LFL,

I have tried to change my perceptions, and it works for a while, a few months maybe, but then the desire/sex drive issue always resurfaces in me. It's who I am. I know me.

Who said anything about shifting perceptions? Maybe shifting to appreciate his good points is ok, but trying to shift to suppress your desires seems like it will only build resentment in you. Any shift I was thinking about is to drop the undertone of resentment that seems to affect your perception, then try a more proactive, problem solving type of approach.

Because honestly, we both know we are not the greatest lovers together.

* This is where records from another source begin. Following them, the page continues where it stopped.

-- pv_equiv track=rewrite | github.com/lunalovecode/misc-problems | round_robin_tournament.py | solve
-- ===== SOURCE A (Python) =====
-- def solve(rounds):
--     wins = dict()
--     for i in range(0, len(rounds)):
--         wins[i + 1] = rounds[i].count("o")
--     wins = sorted(wins.items(), key=lambda x:x[1], reverse=True)
--     players = []
--     for w in wins:
--         players.append(str(w[0]))
--     return " ".join(players)
-- ===== SOURCE B (Python) =====
-- def solve(rounds):
--     wins = [r.count("o") for r in rounds]
--     out = []
--     for w in range(max(wins, default=0), -1, -1):
--         for i in range(len(rounds)):
--             if wins[i] == w:
--                 out.append(str(i + 1))
--     return " ".join(out)
-- ===== Notes on version B (the rewrite author's own statement) =====
-- stated objective: alternative
-- what changed: Replaces the dict build plus stable descending sort with direct group emission: for each possible win count from the maximum down to 0, scan players in ascending order and emit those with that count, which reproduces the stable tie-break without any sort.
import Mathlib
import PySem

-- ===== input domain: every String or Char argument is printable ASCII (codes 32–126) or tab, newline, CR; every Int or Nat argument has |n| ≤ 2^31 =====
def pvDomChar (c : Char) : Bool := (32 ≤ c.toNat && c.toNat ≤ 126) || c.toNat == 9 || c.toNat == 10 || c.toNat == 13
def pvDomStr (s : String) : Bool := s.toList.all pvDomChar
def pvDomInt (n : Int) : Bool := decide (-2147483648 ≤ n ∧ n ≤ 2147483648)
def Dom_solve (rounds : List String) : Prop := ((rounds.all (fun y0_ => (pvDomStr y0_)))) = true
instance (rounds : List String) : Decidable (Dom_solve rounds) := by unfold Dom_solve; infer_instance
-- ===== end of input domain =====

-- B replaces the dict build + stable descending sort by direct group emission (scan players in
-- ascending order for each win count from the maximum down to 0); objective: alternative algorithm.

-- ===== PORT A =====
def solve (rounds : List String) : String :=
  let wins : PySem.Dict Int Int :=
    (PySem.List.pyRange 0 (rounds.length : Int)).foldl
      (fun d i => d.insert (i + 1) ((PySem.Str.count (PySem.List.pyGetD rounds i "") "o" : Int)))
      PySem.Dict.empty
  let winsSorted := PySem.List.sorted wins.items (fun x => x.2) true
  let players := winsSorted.foldl (fun acc w => acc ++ [PySem.Int.toStr w.1]) []
  PySem.Str.join " " players

-- ===== PORT B =====
def solve_alt (rounds : List String) : String :=
  let wins : List Int := rounds.map (fun r => (PySem.Str.count r "o" : Int))
  let out :=
    (PySem.List.pyRange (PySem.List.maxD wins (fun x => x) 0) (-1) (-1)).foldl
      (fun acc w =>
        (PySem.List.pyRange 0 (rounds.length : Int)).foldl
          (fun acc i =>
            if PySem.List.pyGetD wins i 0 = w then acc ++ [PySem.Int.toStr (i + 1)] else acc)
          acc)
      []
  PySem.Str.join " " out

-- ===== PRECONDITION & SPEC =====
def Spec_solve (rounds : List String) (out : String) : Prop := out = solve_alt rounds
instance (rounds : List String) (out : String) : Decidable (Spec_solve rounds out) := by unfold Spec_solve; infer_instance

-- ===== CLAIM (what is proved, stated in full; the proofs are below) =====
def Claim_equal_solve : Prop := ∀ (rounds : List String), Dom_solve rounds → Spec_solve rounds (solve rounds)

-- ===== LEMMAS AND PROOFS =====

-- win count of player j+1 (0-based index j)
def pvCnt (rounds : List String) (j : Nat) : Int := (PySem.Str.count (rounds.getD j "") "o" : Int)

-- the (player, wins) pairs of A's dict, in insertion order
def pvPairs (rounds : List String) : List (Int × Int) :=
  (List.range rounds.length).map (fun (j : Nat) => ((j : Int) + 1, pvCnt rounds j))

-- concatenation of the snd-key groups of ps, in the order of ws
def pvBlocks (ps : List (Int × Int)) (ws : List Int) : List (Int × Int) :=
  ws.flatMap (fun w => ps.filter (fun p => p.2 == w))

-- B's win-count list, its maximum-with-default, and the descending range of win counts
def pvWins (rounds : List String) : List Int :=
  rounds.map (fun r => (PySem.Str.count r "o" : Int))

def pvM (rounds : List String) : Int :=
  PySem.List.maxD (pvWins rounds) (fun x => x) 0

def pvDesc (rounds : List String) : List Int :=
  PySem.List.pyRange (pvM rounds) (-1) (-1)

lemma pvInsert_items {κ ν : Type} [BEq κ] (d : PySem.Dict κ ν) (k : κ) (v : ν)
    (h : d.contains k = false) : (d.insert k v).items = d.items ++ [(k, v)] := by
  simp [PySem.Dict.insert, h]

lemma pvDict_items (rounds : List String) (n : Nat) :
    ((PySem.List.pyRange 0 (n : Int)).foldl
      (fun d i => d.insert (i + 1) ((PySem.Str.count (PySem.List.pyGetD rounds i "") "o" : Int)))
      (PySem.Dict.empty : PySem.Dict Int Int)).items
    = (List.range n).map (fun (j : Nat) => ((j : Int) + 1, pvCnt rounds j)) := by
  induction n with
  | zero => simp [PySem.List.pyRange, PySem.Dict.empty]
  | succ n ih =>
    have hc : ((n + 1 : Nat) : Int) = (n : Int) + 1 := by push_cast; ring
    rw [hc, PySem.List.pyRange_one_succ_right (by omega), List.foldl_append]
    simp only [List.foldl_cons, List.foldl_nil]
    have hcon : (((PySem.List.pyRange 0 (n : Int)).foldl
      (fun d i => d.insert (i + 1) ((PySem.Str.count (PySem.List.pyGetD rounds i "") "o" : Int)))
      (PySem.Dict.empty : PySem.Dict Int Int))).contains ((n : Int) + 1) = false := by
      simp only [PySem.Dict.contains, ih, List.any_map, List.any_eq_false]
      intro j hj
      simp only [List.mem_range] at hj
      simp only [Function.comp_apply, beq_iff_eq]
      omega
    rw [pvInsert_items _ _ _ hcon, ih, List.range_succ, List.map_append]
    simp [PySem.List.pyGetD_natCast, pvCnt]

lemma pvInsertBy_append_left {α : Type} (before : α → α → Bool) (x : α) (A B : List α)
    (h : ∀ y ∈ A, before x y = false) :
    PySem.List.insertBy before x (A ++ B) = A ++ PySem.List.insertBy before x B := by
  induction A with
  | nil => simp
  | cons a t ih =>
    simp only [List.cons_append, PySem.List.insertBy, h a (by simp)]
    simp [ih (fun y hy => h y (by simp [hy]))]

lemma pvBlocks_mem_snd {ps : List (Int × Int)} {ws : List Int} {y : Int × Int}
    (hy : y ∈ pvBlocks ps ws) : y.2 ∈ ws := by
  simp only [pvBlocks, List.mem_flatMap, List.mem_filter] at hy
  obtain ⟨w, hw, _, he⟩ := hy
  simpa [(beq_iff_eq).mp he] using hw

lemma pvBlocks_snoc_not_mem {ps : List (Int × Int)} {ws : List Int} {x : Int × Int}
    (hw : x.2 ∉ ws) : pvBlocks (ps ++ [x]) ws = pvBlocks ps ws := by
  induction ws with
  | nil => rfl
  | cons w ws ih =>
    have hxw : (x.2 == w) = false := by
      simp only [beq_eq_false_iff_ne, ne_eq]; intro h; exact hw (by simp [h])
    simp only [pvBlocks, List.flatMap_cons, List.filter_append, List.filter_cons, hxw] at ih ⊢
    simpa using ih (fun h => hw (List.mem_cons_of_mem _ h))

lemma pvBlocks_insert (ws : List Int) (ps : List (Int × Int)) (x : Int × Int)
    (hsort : ws.Pairwise (· > ·)) (hx : x.2 ∈ ws) :
    PySem.List.insertBy (fun a b => decide (b.2 < a.2)) x (pvBlocks ps ws)
      = pvBlocks (ps ++ [x]) ws := by
  induction ws with
  | nil => simp at hx
  | cons w ws ih =>
    rw [List.pairwise_cons] at hsort
    obtain ⟨hlt, htail⟩ := hsort
    by_cases hxw : x.2 = w
    · have hA : ∀ y ∈ ps.filter (fun p => p.2 == w), (fun a b : Int × Int => decide (b.2 < a.2)) x y = false := by
        intro y hy
        have : y.2 = w := by simpa using (List.mem_filter.mp hy).2
        simp [this, hxw]
      have hnotmem : x.2 ∉ ws := by
        intro h; exact absurd (hlt _ h) (by simp [hxw])
      have hB : PySem.List.insertBy (fun a b : Int × Int => decide (b.2 < a.2)) x (pvBlocks ps ws)
          = x :: pvBlocks ps ws := by
        cases hps : pvBlocks ps ws with
        | nil => simp [PySem.List.insertBy]
        | cons b t =>
          have hb : b.2 ∈ ws := pvBlocks_mem_snd (by rw [hps]; simp)
          have : decide (b.2 < x.2) = true := by simp [hxw]; exact hlt _ hb
          simp [PySem.List.insertBy, this]
      have h1 : pvBlocks ps (w :: ws) = ps.filter (fun p => p.2 == w) ++ pvBlocks ps ws := by
        simp [pvBlocks]
      rw [h1, pvInsertBy_append_left _ _ _ _ hA, hB]
      have h2 : pvBlocks (ps ++ [x]) (w :: ws)
          = (ps.filter (fun p => p.2 == w) ++ [x]) ++ pvBlocks ps ws := by
        have : pvBlocks (ps ++ [x]) ws = pvBlocks ps ws := pvBlocks_snoc_not_mem hnotmem
        simp [pvBlocks, List.filter_append, hxw] at this ⊢
        simpa [pvBlocks] using this
      rw [h2]; simp
    · have hxmem : x.2 ∈ ws := by
        rcases List.mem_cons.mp hx with h | h
        · exact absurd h hxw
        · exact h
      have hA : ∀ y ∈ ps.filter (fun p => p.2 == w), (fun a b : Int × Int => decide (b.2 < a.2)) x y = false := by
        intro y hy
        have hy2 : y.2 = w := by simpa using (List.mem_filter.mp hy).2
        have hxlt : x.2 < w := hlt _ hxmem
        simp [hy2]; omega
      rw [show pvBlocks ps (w :: ws) = ps.filter (fun p => p.2 == w) ++ pvBlocks ps ws from by
        simp [pvBlocks]]
      rw [pvInsertBy_append_left _ _ _ _ hA, ih htail hxmem]
      simp only [pvBlocks, List.flatMap_cons, List.filter_append, List.filter_cons]
      have hxw' : (x.2 == w) = false := beq_eq_false_iff_ne.mpr hxw
      rw [hxw']
      simp

lemma pvSorted_blocks (ws : List Int) (hsort : ws.Pairwise (· > ·)) (ps : List (Int × Int))
    (hmem : ∀ p ∈ ps, p.2 ∈ ws) :
    PySem.List.sorted ps (fun x => x.2) true = pvBlocks ps ws := by
  induction ps using List.reverseRecOn with
  | nil => simp [PySem.List.sorted, pvBlocks]
  | append_singleton ps x ih =>
    rw [PySem.List.sorted_rev_eq_foldl_insertBy, List.foldl_append]
    simp only [List.foldl_cons, List.foldl_nil]
    rw [← PySem.List.sorted_rev_eq_foldl_insertBy,
      ih (fun p hp => hmem p (List.mem_append_left _ hp))]
    exact pvBlocks_insert ws ps x hsort (hmem x (by simp))

lemma pvRange_desc (m : Nat) :
    PySem.List.pyRange (m : Int) (-1) (-1)
      = (List.range (m + 1)).map (fun k : Nat => (m : Int) - (k : Int)) := by
  simp only [PySem.List.pyRange]
  rw [if_neg (by norm_num), if_neg (by norm_num), if_pos (by omega : (-1:Int) < (m:Int))]
  have h : (((m:Int) - -1 + - -1 - 1) / - -1).toNat = m + 1 := by
    have : ((m:Int) - -1 + - -1 - 1) / - -1 = (m:Int) + 1 := by norm_num
    omega
  rw [h]
  exact List.map_congr_left (fun k _ => by ring)

lemma pvM_nonneg (rounds : List String) : 0 ≤ pvM rounds := by
  unfold pvM PySem.List.maxD
  cases h : PySem.List.max? (pvWins rounds) (fun x => x) with
  | none => simp
  | some v =>
    have hv := PySem.List.max?_mem h
    simp only [pvWins, List.mem_map] at hv
    obtain ⟨r, _, hr⟩ := hv
    simp [← hr]

lemma pvWins_le_M (rounds : List String) (v : Int) (hv : v ∈ pvWins rounds) : v ≤ pvM rounds := by
  unfold pvM PySem.List.maxD
  cases h : PySem.List.max? (pvWins rounds) (fun x => x) with
  | none =>
    rw [PySem.List.max?_eq_none_iff] at h
    simp [h] at hv
  | some v' =>
    simpa using PySem.List.max?_isMax h v hv

lemma pvDesc_sorted (rounds : List String) : (pvDesc rounds).Pairwise (· > ·) := by
  unfold pvDesc
  rw [show pvM rounds = ((pvM rounds).toNat : Int) from (Int.toNat_of_nonneg (pvM_nonneg rounds)).symm,
    pvRange_desc]
  rw [List.pairwise_map]
  exact List.Pairwise.imp (by intro a b h; simp only [gt_iff_lt]; omega) List.pairwise_lt_range

lemma pvMem_desc (rounds : List String) (v : Int) (h0 : 0 ≤ v) (hm : v ≤ pvM rounds) :
    v ∈ pvDesc rounds := by
  unfold pvDesc
  rw [show pvM rounds = ((pvM rounds).toNat : Int) from (Int.toNat_of_nonneg (pvM_nonneg rounds)).symm,
    pvRange_desc]
  refine List.mem_map.mpr ⟨((pvM rounds) - v).toNat, List.mem_range.mpr (by omega), by omega⟩

lemma pvCnt_mem_wins (rounds : List String) (j : Nat) (hj : j < rounds.length) :
    pvCnt rounds j ∈ pvWins rounds := by
  unfold pvCnt pvWins
  refine List.mem_map.mpr ⟨rounds[j], by simp, ?_⟩
  rw [List.getD_eq_getElem rounds "" hj]

-- A's output list equals the block concatenation, mapped to player strings
lemma pvA_eq (rounds : List String) :
    solve rounds = PySem.Str.join " "
      ((pvBlocks (pvPairs rounds) (pvDesc rounds)).map (fun w => PySem.Int.toStr w.1)) := by
  unfold solve
  dsimp only []
  rw [pvDict_items rounds rounds.length]
  rw [pvSorted_blocks (pvDesc rounds) (pvDesc_sorted rounds) _ ?hmem]
  case hmem =>
    intro p hp
    simp only [List.mem_map, List.mem_range] at hp
    obtain ⟨j, hj, rfl⟩ := hp
    exact pvMem_desc rounds _ (by simp [pvCnt]) (pvWins_le_M _ _ (pvCnt_mem_wins rounds j hj))
  rw [PySem.List.foldl_append_singleton_eq_map]
  rfl

-- B's output list as the same flatMap
lemma pvB_eq (rounds : List String) :
    solve_alt rounds = PySem.Str.join " "
      ((pvDesc rounds).flatMap (fun w =>
        ((List.range rounds.length).filter (fun j => pvCnt rounds j == w)).map
          (fun j : Nat => PySem.Int.toStr ((j : Int) + 1)))) := by
  unfold solve_alt
  dsimp only []
  congr 1
  have hinner : ∀ (w : Int) (acc : List String),
      (PySem.List.pyRange 0 (rounds.length : Int)).foldl
        (fun acc i => if PySem.List.pyGetD (pvWins rounds) i 0 = w then acc ++ [PySem.Int.toStr (i + 1)] else acc) acc
      = acc ++ ((List.range rounds.length).filter (fun j => pvCnt rounds j == w)).map
          (fun j : Nat => PySem.Int.toStr ((j : Int) + 1)) := by
    intro w acc
    rw [PySem.List.pyRange_zero_natCast, List.foldl_map]
    refine Eq.trans (PySem.List.foldl_congr_mem _ _
      (fun acc (j : Nat) => if pvCnt rounds j == w then acc ++ [PySem.Int.toStr ((j : Int) + 1)] else acc) _ ?_)
      (PySem.List.foldl_append_if _ _ _ _)
    intro acc j hj
    have hj' : j < rounds.length := List.mem_range.mp hj
    rw [PySem.List.pyGetD_natCast]
    have hg : (pvWins rounds).getD j 0 = pvCnt rounds j := by
      unfold pvWins pvCnt
      rw [List.getD_eq_getElem _ 0 (by simpa using hj'), List.getElem_map,
        List.getD_eq_getElem _ _ hj']
    rw [hg]
    simp [beq_iff_eq]
  refine Eq.trans (PySem.List.foldl_congr_mem _ _ _ _ (fun acc w _ => hinner w acc)) ?_
  rw [PySem.List.foldl_append_eq_flatMap]
  rfl

theorem pv_main (rounds : List String) : solve rounds = solve_alt rounds := by
  rw [pvA_eq, pvB_eq]
  congr 1
  unfold pvBlocks
  rw [List.map_flatMap]
  refine congrArg (fun f => List.flatMap f (pvDesc rounds)) (funext fun w => ?_)
  rw [pvPairs, List.filter_map, List.map_map]
  rfl

-- ===== VERDICT (by name: the statement is the Claim_ definition above) =====
theorem solve_spec : Claim_equal_solve := by
  intro rounds _
  unfold Spec_solve
  exact pv_main rounds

He seems to think this way too. Does he hang out with any male friends? Do they make the usual male sex jokes, ogle women when out by themselves, that sort of thing? Or is your H totally turned off by such male behavior? Has he been so conditioned by his complaining mother that he has come to hate men as much as she does?

I told him flat out on Saturday night, maybe you would find someone who was a better match for you.

Mmmmm…. no…. not quite the proactive approach I had in mind. Not the martyr like guilt trip you should be laying on him either, regardless of whether it is the hard-hitting truth or not. Remember how you actually wanted to see some jealousy in him as a sign you that he cares for you…. well, I think he might like to see the same from you. That statement seems to be going in the wrong direction, don’t ya think?

So ok, the complaing approach won't work. I'm done complaining about the sex.

If he doesn’t feel he is good at sex, and you don’t feel he is good at sex, then what do you think he is good at? Is there something else you can emphasize to make him feel good about himself so he can feel more attached to you, more confident, and therefore feel less like he is being judged when it comes to sex?